16 Agent Patterns: An Agent Engineering Primer

Any sufficiently advanced technology is indistinguishable from magic. — Arthur C. Clarke

What are AI agents? Simon Willison crowdsourced a lot of definitions that focus on:

1) Using AI to take action on the user’s behalf in the real world (i.e. what the agent does)
2) Using AI to control a loop or complex flow (i.e. how the agent does it).

An AI agent takes a sequence of actions based on an AI-determined control flow.

Agents use prompts as the CPU of a Turing machine that can manage state, memory, I/O, and control flow. The agent can access the Internet and tools to perform compute tasks, retrieve info, take actions via APIs, and use the outputs to determine next steps in a loop or complex control flow. Maybe even control a browser or computer.

In this post, we’ll try to develop a roadmap of agent concepts and patterns to learn, and resources to learn them.

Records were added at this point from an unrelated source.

theorem canon_perm (a : List Int) : (canon a).Perm a := by
  have h1 : ∀ keys : List Int,
      (keys.flatMap (fun k => PySem.List.sorted (a.filter (fun x => pvDigitSum x == k)) (fun x => x))).Perm
        (keys.flatMap (fun k => a.filter (fun x => pvDigitSum x == k))) := by
    intro keys
    induction keys with
    | nil => simp
    | cons k ks ih =>
      rw [List.flatMap_cons, List.flatMap_cons]
      exact (PySem.List.sorted_perm _ _ _).append ih
  exact (h1 (dsKeys a)).trans
    (perm_flatMap_filter pvDigitSum (dsKeys a) a (nodup_dsKeys a) (fun x hx => mem_dsKeys_of_mem hx))

theorem rk_of_ds_eq {a : List Int} {x k : Int} (hk : pvDigitSum x = k) (i : Nat)
    (hi : i < (dsKeys a).length) (hik : (dsKeys a)[i] = k) : rk a x = (i : Int) := by
  rw [rk_eq, hk, ← hik, index?_getElem_of_nodup (nodup_dsKeys a) i hi]
  simp

theorem canon_pairwise (a : List Int) : (canon a).Pairwise (Rrel a) := by
  unfold canon
  rw [List.pairwise_flatMap]
  constructor
  · intro k hk
    obtain ⟨i, hi, hik⟩ := List.mem_iff_getElem.mp hk
    refine (PySem.List.sorted_pairwise _ _).imp_of_mem ?_
    intro x y hx hy hxy
    have hdx : pvDigitSum x = k :=
      by simpa using (List.mem_filter.mp ((PySem.List.mem_sorted _ _ _ _).mp hx)).2
    have hdy : pvDigitSum y = k :=
      by simpa using (List.mem_filter.mp ((PySem.List.mem_sorted _ _ _ _).mp hy)).2
    right
    exact ⟨by rw [rk_of_ds_eq hdx i hi hik, rk_of_ds_eq hdy i hi hik], hxy⟩
  · rw [List.pairwise_iff_getElem]
    intro i j hi hj hij x hx y hy
    have hdx : pvDigitSum x = (dsKeys a)[i] :=
      by simpa using (List.mem_filter.mp ((PySem.List.mem_sorted _ _ _ _).mp hx)).2
    have hdy : pvDigitSum y = (dsKeys a)[j] :=
      by simpa using (List.mem_filter.mp ((PySem.List.mem_sorted _ _ _ _).mp hy)).2
    left
    rw [rk_of_ds_eq hdx i hi rfl, rk_of_ds_eq hdy j hj rfl]
    exact_mod_cast hij

-- A-side reduction
theorem enum_spec : ∀ (a : List Int) (s : Int) (p : Int × Int), p ∈ PySem.List.enumerate a s →
    ∃ (j : Nat), p.1 = s + j ∧ a[j]? = some p.2 := by
  intro a
  induction a with
  | nil => intro s p hp; simp [PySem.List.enumerate] at hp
  | cons x t ih =>
    intro s p hp
    rw [PySem.List.enumerate_cons] at hp
    rcases List.mem_cons.mp hp with rfl | hp
    · exact ⟨0, by simp⟩
    · obtain ⟨j, hj1, hj2⟩ := ih (s + 1) p hp
      exact ⟨j + 1, by push_cast; omega, by simpa using hj2⟩

theorem enum_filter_map_snd (P : Int → Bool) :
    ∀ (a : List Int) (s : Int),
      ((PySem.List.enumerate a s).filter (fun p => P p.2)).map (fun p => p.2) = a.filter P := by
  intro a
  induction a with
  | nil => intro s; simp [PySem.List.enumerate]
  | cons x t ih =>
    intro s
    rw [PySem.List.enumerate_cons]
    by_cases hp : P x = true
    · simp [hp, ih (s + 1)]
    · simp [hp, ih (s + 1)]

theorem enum_map_snd (g : Int → Int) :
    ∀ (a : List Int) (s : Int), (PySem.List.enumerate a s).map (fun p => g p.2) = a.map g := by
  intro a
  induction a with
  | nil => intro s; simp [PySem.List.enumerate]
  | cons x t ih =>
    intro s
    rw [PySem.List.enumerate_cons]
    simp [ih (s + 1)]
-- pv_equiv track=rewrite | github.com/SpangeWenkies/solana-market-simulator | solana_market_simulator/utils.py | shortvec_length
-- ===== SOURCE A (Python) =====
-- def shortvec_length(value: int) -> int:
--     """
--     Return how many bytes Solana's shortvec variable-length integer encoding would use.
--
--     Solana uses shortvec to encode lengths such as:
--     - number of signatures
--     - number of account keys
--     - number of instructions
--     - number of bytes in instruction data
--
--     This helper does not serialize the value itself; it only tells us how many bytes the
--     encoded length prefix would occupy so we can estimate transaction size.
--
--     7 bits of the value are encoded per byte, and the high bit is a continuation flag.
--     The helper keeps shifting by 7 bits until the remaining value is zero, counting how many
--     bytes that takes.
--     """
--     if value < 0:
--         raise ValueError("shortvec values must be non-negative")
--
--     length = 1
--     remaining = value >> 7
--     while remaining:
--         length += 1
--         remaining >>= 7
--     return length
-- ===== SOURCE B (Python) =====
-- def shortvec_length(value: int) -> int:
--     """Shortvec length-prefix size in bytes, via a closed form instead of a shift loop."""
--     if value < 0:
--         raise ValueError("shortvec values must be non-negative")
--     return max(1, (value.bit_length() + 6) // 7)
-- ===== Notes on version B (the rewrite author's own statement) =====
-- stated objective: simpler
-- what changed: Replaced the shifting loop with a closed-form ceiling division of the bit length by the per-byte payload width, floored at one byte.
import Mathlib
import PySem

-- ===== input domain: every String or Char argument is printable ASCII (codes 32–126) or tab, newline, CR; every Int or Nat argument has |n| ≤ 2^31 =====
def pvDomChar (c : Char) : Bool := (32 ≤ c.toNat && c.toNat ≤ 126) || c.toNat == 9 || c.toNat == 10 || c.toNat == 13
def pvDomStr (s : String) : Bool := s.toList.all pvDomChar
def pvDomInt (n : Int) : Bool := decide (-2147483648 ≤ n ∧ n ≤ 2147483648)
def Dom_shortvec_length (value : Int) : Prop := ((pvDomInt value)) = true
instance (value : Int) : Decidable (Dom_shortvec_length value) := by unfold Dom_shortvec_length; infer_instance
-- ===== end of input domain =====

-- B replaces A's 7-bit shifting loop with the closed form max(1, (bit_length + 6) // 7) (objective: simpler).


-- ===== PORT A =====
-- the while loop: remaining >>= 7 on a non-negative int is division by 128
def shortvecLoop (remaining : Nat) (length : Nat) : Nat :=
  if remaining = 0 then length else shortvecLoop (remaining / 128) (length + 1)
termination_by remaining
decreasing_by exact Nat.div_lt_self (Nat.pos_of_ne_zero ‹_›) (by omega)

def shortvec_length (value : Int) : Int :=
  if value < 0 then 0  -- Python raises ValueError here; excluded by Pre_
  else (shortvecLoop (value.toNat / 128) 1 : Int)  -- remaining = value >> 7; length = 1

-- ===== PORT B =====
def shortvec_length_alt (value : Int) : Int :=
  if value < 0 then 0  -- Python raises ValueError here; excluded by Pre_
  else max 1 (PySem.Int.floordiv ((PySem.Int.bitLength value : Int) + 6) 7)

-- ===== PRECONDITION & SPEC =====
-- Pre_ excludes exactly the negative inputs, on which A raises ValueError.
def Pre_shortvec_length (value : Int) : Prop := 0 ≤ value
instance (value : Int) : Decidable (Pre_shortvec_length value) := by unfold Pre_shortvec_length; infer_instance
def pvWitness_shortvec_length : Int := (200)

def Spec_shortvec_length (value : Int) (out : Int) : Prop := out = shortvec_length_alt value
instance (value : Int) (out : Int) : Decidable (Spec_shortvec_length value out) := by unfold Spec_shortvec_length; infer_instance

-- ===== CLAIM (what is proved, stated in full; the proofs are below) =====
def Claim_equal_shortvec_length : Prop := ∀ (value : Int), Dom_shortvec_length value → Pre_shortvec_length value → Spec_shortvec_length value (shortvec_length value)

-- ===== LEMMAS AND PROOFS =====

lemma shortvecLoop_succ (r len : Nat) : shortvecLoop r (len + 1) = shortvecLoop r len + 1 := by
  induction r using Nat.strong_induction_on generalizing len with
  | _ r ih =>
    by_cases h : r = 0
    · rw [shortvecLoop, if_pos h, shortvecLoop, if_pos h]
    · rw [shortvecLoop, if_neg h]
      conv_rhs => rw [shortvecLoop, if_neg h]
      exact ih _ (Nat.div_lt_self (Nat.pos_of_ne_zero h) (by omega)) _

lemma bitLength_le_of_lt (n : Nat) (h : n < 128) : PySem.Int.bitLength (n : Int) ≤ 7 := by
  by_contra hgt
  rcases Nat.eq_zero_or_pos n with h0 | hpos
  · subst h0; simp [PySem.Int.bitLength_zero] at hgt
  · have h2 := PySem.Int.two_pow_bitLength_le (n : Int) (by exact_mod_cast hpos.ne')
    have : (128 : Nat) ≤ 2 ^ (PySem.Int.bitLength (n : Int) - 1) := by
      calc (128 : Nat) = 2 ^ 7 := by norm_num
      _ ≤ 2 ^ (PySem.Int.bitLength (n : Int) - 1) := Nat.pow_le_pow_right (by omega) (by omega)
    have : (128 : Nat) ≤ (n : Int).natAbs := le_trans this h2
    rw [Int.natAbs_natCast] at this; omega

lemma bitLength_pos (n : Nat) (h : 0 < n) : 1 ≤ PySem.Int.bitLength (n : Int) := by
  by_contra hlt
  have h2 := PySem.Int.lt_two_pow_bitLength (n : Int)
  have hb : PySem.Int.bitLength (n : Int) = 0 := by omega
  rw [hb] at h2
  simp at h2; omega

lemma bitLength_div128 (n : Nat) (h : 128 ≤ n) :
    PySem.Int.bitLength (n : Int) = PySem.Int.bitLength ((n / 128 : Nat) : Int) + 7 := by
  have e1 := PySem.Int.bitLength_natCast (m := n) (by omega)
  have e2 := PySem.Int.bitLength_natCast (m := n / 2) (by omega)
  have e3 := PySem.Int.bitLength_natCast (m := n / 2 / 2) (by omega)
  have e4 := PySem.Int.bitLength_natCast (m := n / 2 / 2 / 2) (by omega)
  have e5 := PySem.Int.bitLength_natCast (m := n / 2 / 2 / 2 / 2) (by omega)
  have e6 := PySem.Int.bitLength_natCast (m := n / 2 / 2 / 2 / 2 / 2) (by omega)
  have e7 := PySem.Int.bitLength_natCast (m := n / 2 / 2 / 2 / 2 / 2 / 2) (by omega)
  have hdd : n / 2 / 2 / 2 / 2 / 2 / 2 / 2 = n / 128 := by
    simp [Nat.div_div_eq_div_mul]
  rw [e1, e2, e3, e4, e5, e6, e7, hdd]

lemma main_nat (n : Nat) :
    shortvecLoop (n / 128) 1 = max 1 ((PySem.Int.bitLength (n : Int) + 6) / 7) := by
  induction n using Nat.strong_induction_on with
  | _ n ih =>
    by_cases h : n < 128
    · have hz : n / 128 = 0 := Nat.div_eq_of_lt h
      rw [hz, shortvecLoop, if_pos rfl]
      have hb := bitLength_le_of_lt n h
      omega
    · rw [Nat.not_lt] at h
      have hq : 1 ≤ n / 128 := (Nat.one_le_div_iff (by omega)).mpr h
      rw [shortvecLoop, if_neg (by omega), shortvecLoop_succ,
          ih (n / 128) (Nat.div_lt_self (by omega) (by omega)),
          bitLength_div128 n h]
      have hbp := bitLength_pos (n / 128) hq
      omega

lemma main_int (n : Nat) :
    ((shortvecLoop (n / 128) 1 : Nat) : Int)
      = max 1 (PySem.Int.floordiv ((PySem.Int.bitLength (n : Int) : Int) + 6) 7) := by
  have h1 : PySem.Int.floordiv ((PySem.Int.bitLength (n : Int) : Int) + 6) 7
      = (((PySem.Int.bitLength (n : Int) + 6) / 7 : Nat) : Int) := by
    exact_mod_cast PySem.Int.floordiv_natCast (PySem.Int.bitLength (n : Int) + 6) 7
  rw [h1, main_nat n]
  push_cast
  rfl

theorem main_lemma (value : Int) (h : ¬ value < 0) :
    shortvec_length value = shortvec_length_alt value := by
  rw [shortvec_length, shortvec_length_alt, if_neg h, if_neg h]
  have hv : ((value.toNat : Nat) : Int) = value := Int.toNat_of_nonneg (by omega)
  conv_rhs => rw [← hv]
  exact main_int value.toNat

-- ===== VERDICT (by name: the statement is the Claim_ definition above) =====
theorem shortvec_length_spec : Claim_equal_shortvec_length := by
  intro value _ hpre
  unfold Spec_shortvec_length
  exact main_lemma value (by unfold Pre_shortvec_length at hpre; omega)
lemma pv_alt_isLeast (edges : List (Int × Int)) (start : Int) :
    IsLeast (pvC edges start) (follow_to_terminal_py_alt edges start) := by
  set f := pvGet edges with hf
  set N := edges.length with hN
  have hlen : (PySem.List.pyRange 0 (PySem.List.len edges) 1).length = N := by
    rw [PySem.List.len_eq, PySem.List.length_pyRange_one]
    omega
  have hcur : (PySem.List.pyRange 0 (PySem.List.len edges) 1).foldl
      (fun c _ => pvGet edges c) start = f^[N] start := by
    rw [pv_foldl_const, hlen]
  obtain ⟨hsnd, hmem, hleb, hle⟩ :=
    pv_fold_min f (PySem.List.pyRange 0 (PySem.List.len edges) 1) (f^[N] start) (f^[N] start)
  have halt : follow_to_terminal_py_alt edges start =
      ((PySem.List.pyRange 0 (PySem.List.len edges) 1).foldl
        (fun p _ => (if f p.2 < p.1 then f p.2 else p.1, f p.2))
        (f^[N] start, f^[N] start)).1 := by
    show ((PySem.List.pyRange 0 (PySem.List.len edges) 1).foldl
        (fun p _ =>
          let c := pvGet edges p.2
          (if c < p.1 then c else p.1, c))
        ((PySem.List.pyRange 0 (PySem.List.len edges) 1).foldl
          (fun c _ => pvGet edges c) start,
         (PySem.List.pyRange 0 (PySem.List.len edges) 1).foldl
          (fun c _ => pvGet edges c) start)).1 = _
    rw [hcur]
  rw [hlen] at hmem hle
  set B := ((PySem.List.pyRange 0 (PySem.List.len edges) 1).foldl
        (fun p _ => (if f p.2 < p.1 then f p.2 else p.1, f p.2))
        (f^[N] start, f^[N] start)).1 with hB
  obtain ⟨j, k, hjk, hkN, hrep⟩ := pv_exists_rep edges start
  set p := k - j with hp'
  have hp : 0 < p := by omega
  have hpN : p ≤ N + 1 := by omega
  have hjN : j ≤ N := by omega
  have hc : f^[j + p] start = f^[j] start := by
    rw [show j + p = k by omega]; exact hrep.symm
  rw [halt]
  constructor
  · -- B is in the cycle
    have hBeq : ∃ q : ℕ, B = f^[q] start ∧ j ≤ q := by
      rcases hmem with h | ⟨i, hi1, hi2, h⟩
      · exact ⟨N, h, hjN⟩
      · refine ⟨i + N, ?_, by omega⟩
        rw [h, ← Function.iterate_add_apply]
    obtain ⟨q, hq, hjq⟩ := hBeq
    exact ⟨⟨q, hq.symm⟩, ⟨p, hp, by rw [hq]; exact pv_period_of f start j p hc q hjq⟩⟩
  · -- B is a lower bound of the cycle
    rintro x ⟨⟨m0, hm0⟩, p', hp'pos, hper⟩
    set m' := m0 + N * p' with hm'
    have hxm' : f^[m'] start = x := by
      rw [hm', Nat.add_comm, Function.iterate_add_apply, hm0, pv_push f x p' hper N]
    have hm'N : N ≤ m' := by
      have : N ≤ N * p' := Nat.le_mul_of_pos_right N hp'pos
      omega
    set i := (m' - N) % p with hi
    have hiplt : i < p := Nat.mod_lt _ hp
    have hiN : i ≤ N := by omega
    -- f^[N + i] start = f^[m'] start  (both reduce mod p over base j)
    have hmod := pv_mod_of f start j p hp hc
    have e1 := hmod (m' - j)
    rw [show j + (m' - j) = m' by omega] at e1
    have e2 := hmod (N + i - j)
    rw [show j + (N + i - j) = N + i by omega] at e2
    have emod : (m' - j) % p = (N + i - j) % p := by
      have h1 : m' - j = (N - j) + (m' - N) := by omega
      have h2 : N + i - j = (N - j) + i := by omega
      rw [h1, h2, Nat.add_mod]
      conv_rhs => rw [Nat.add_mod]
      rw [Nat.mod_mod_of_dvd _ (dvd_refl p)]
    have hqx : f^[N + i] start = x := by
      rw [e2, ← emod, ← e1, hxm']
    by_cases hi0 : i = 0
    · rw [← hqx, hi0]
      simpa using hleb
    · rw [← hqx]
      have := hle i (by omega) hiN
      rw [← Function.iterate_add_apply, Nat.add_comm] at this
      exact this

Spinning Up: From Prompting to Single-Turn Agents

Before diving into agent patterns, let’s review 4 LLM foundational skills:

Prompting – The term ‘Prompt engineering’ contains an element of puffery, but we need to give clear, specific, instructions, so the LLM answers properly and in the right format. It’s an entry‑level skill that underpins every other pattern.
- C-L-E-A-R Framework:
  - Contextualize - Specify a role or persona and intent: “You are a copy editor with years of experience polishing articles and blog posts for web publication. You will read the content carefully and suggest changes for clarity, style, and standard usage.”
  - Limits - Length; format e.g. ‘three bullet points’; tone or style e.g. ‘concisely’, or ‘like a tech journalist’, or ‘only use facts from this text’.
  - Elaborate and give Examples - Explain and provide as many details and specifics as possible. Use chain of thought and other advanced prompting methods.
  - Audience - Identify the audience the response is addressed to, such as ‘explain like I’m 5’.
  - Reflect or Review - Prompt ChatGPT to ask clarifying questions before answering, give itself space, such as “think step by step”, “make sure of x before answering”.
- Alternatives: T-C-E-P-F-T (Task, Context, Example, Persona, Format, Tone). Or P-R-E-P-A-R-E-D (Propose, Role, Explain/Explicit, Presentation, Ask, Rate/Reflect, Emotions, Diversity). Use what resonates with you.
- These days, you don’t need to spend hundreds of hours learning prompt engineering. Think about your intention, take a first crack using one of the above frameworks, and then ask your favorite LLM to improve it, iterating as necessary. OpenAI Cookbook: Enhance your prompts with meta prompting.
- Side quest - proper evals, and automated prompt engineering with tools like DSPy. If you have good evals, you will eventually have good prompts and outputs through iteration. If you don’t have good evals, changes in underlying LLMs and assumptions will break your prompts and workflows.
- As prompts become more dynamic and complex and we add tool use (discussed next), we start to think about it as ‘Context engineering’ to ensure the LLM has info it needs to provide a good answer. However we name it, good prompting and evals are a foundational skill. You need to know how to talk to the AI and measure the results.
- See previous post: Practical ChatGPT Prompting: 15 Patterns to Improve Your Prompts
- Also see GPT 4.1 prompting guide. The recent 4.1 OpenAI models are trained for agentic workflows, they do many things automatically that required complex prompting in previous models.
Tool Use – Expose a catalog of external APIs to the agent, like a Python function, search, SQL, REST, a browser, a full Python interpreter REPL, or a shell terminal, etc. Let the LLM decide whether to call a tool and which tool to call at each turn of the conversation. The LLM can respond with a request to call a tool using a provided calling signature; the user or client calls the tool and responds with the output; the LLM then uses tool output to determine the final answer or an additional tool call). See Microsoft: Tool Use Design Pattern
Retrieval-Augmented Generation (RAG): Give the agent documents and a tool (such as a vector database) to find relevant parts of the documents and respond using them via in-context learning, i.e. stuffing the prompt with data to ground the answers. “Please answer this question using the following text”. See Retrieval Augmented Generation (RAG) — A quick and comprehensive introduction.
Chain‑of‑Thought Prompting – Ask for step‑by‑step reasoning traces that make the model’s logic explicit and usually boost accuracy on math, logic and multi‑step tasks. “Before providing a final answer, please think step by step, walk through your complete research and thought process, and show your reasoning.” Kind of like ‘explaining your code to your rubber duck’, telling the model to show its work, and explain what it’s doing as it does it, forces it to think longer, and improves performance. Thought traces are also important for agents to remember what they did previously and why they did it. Paper: Wei et al.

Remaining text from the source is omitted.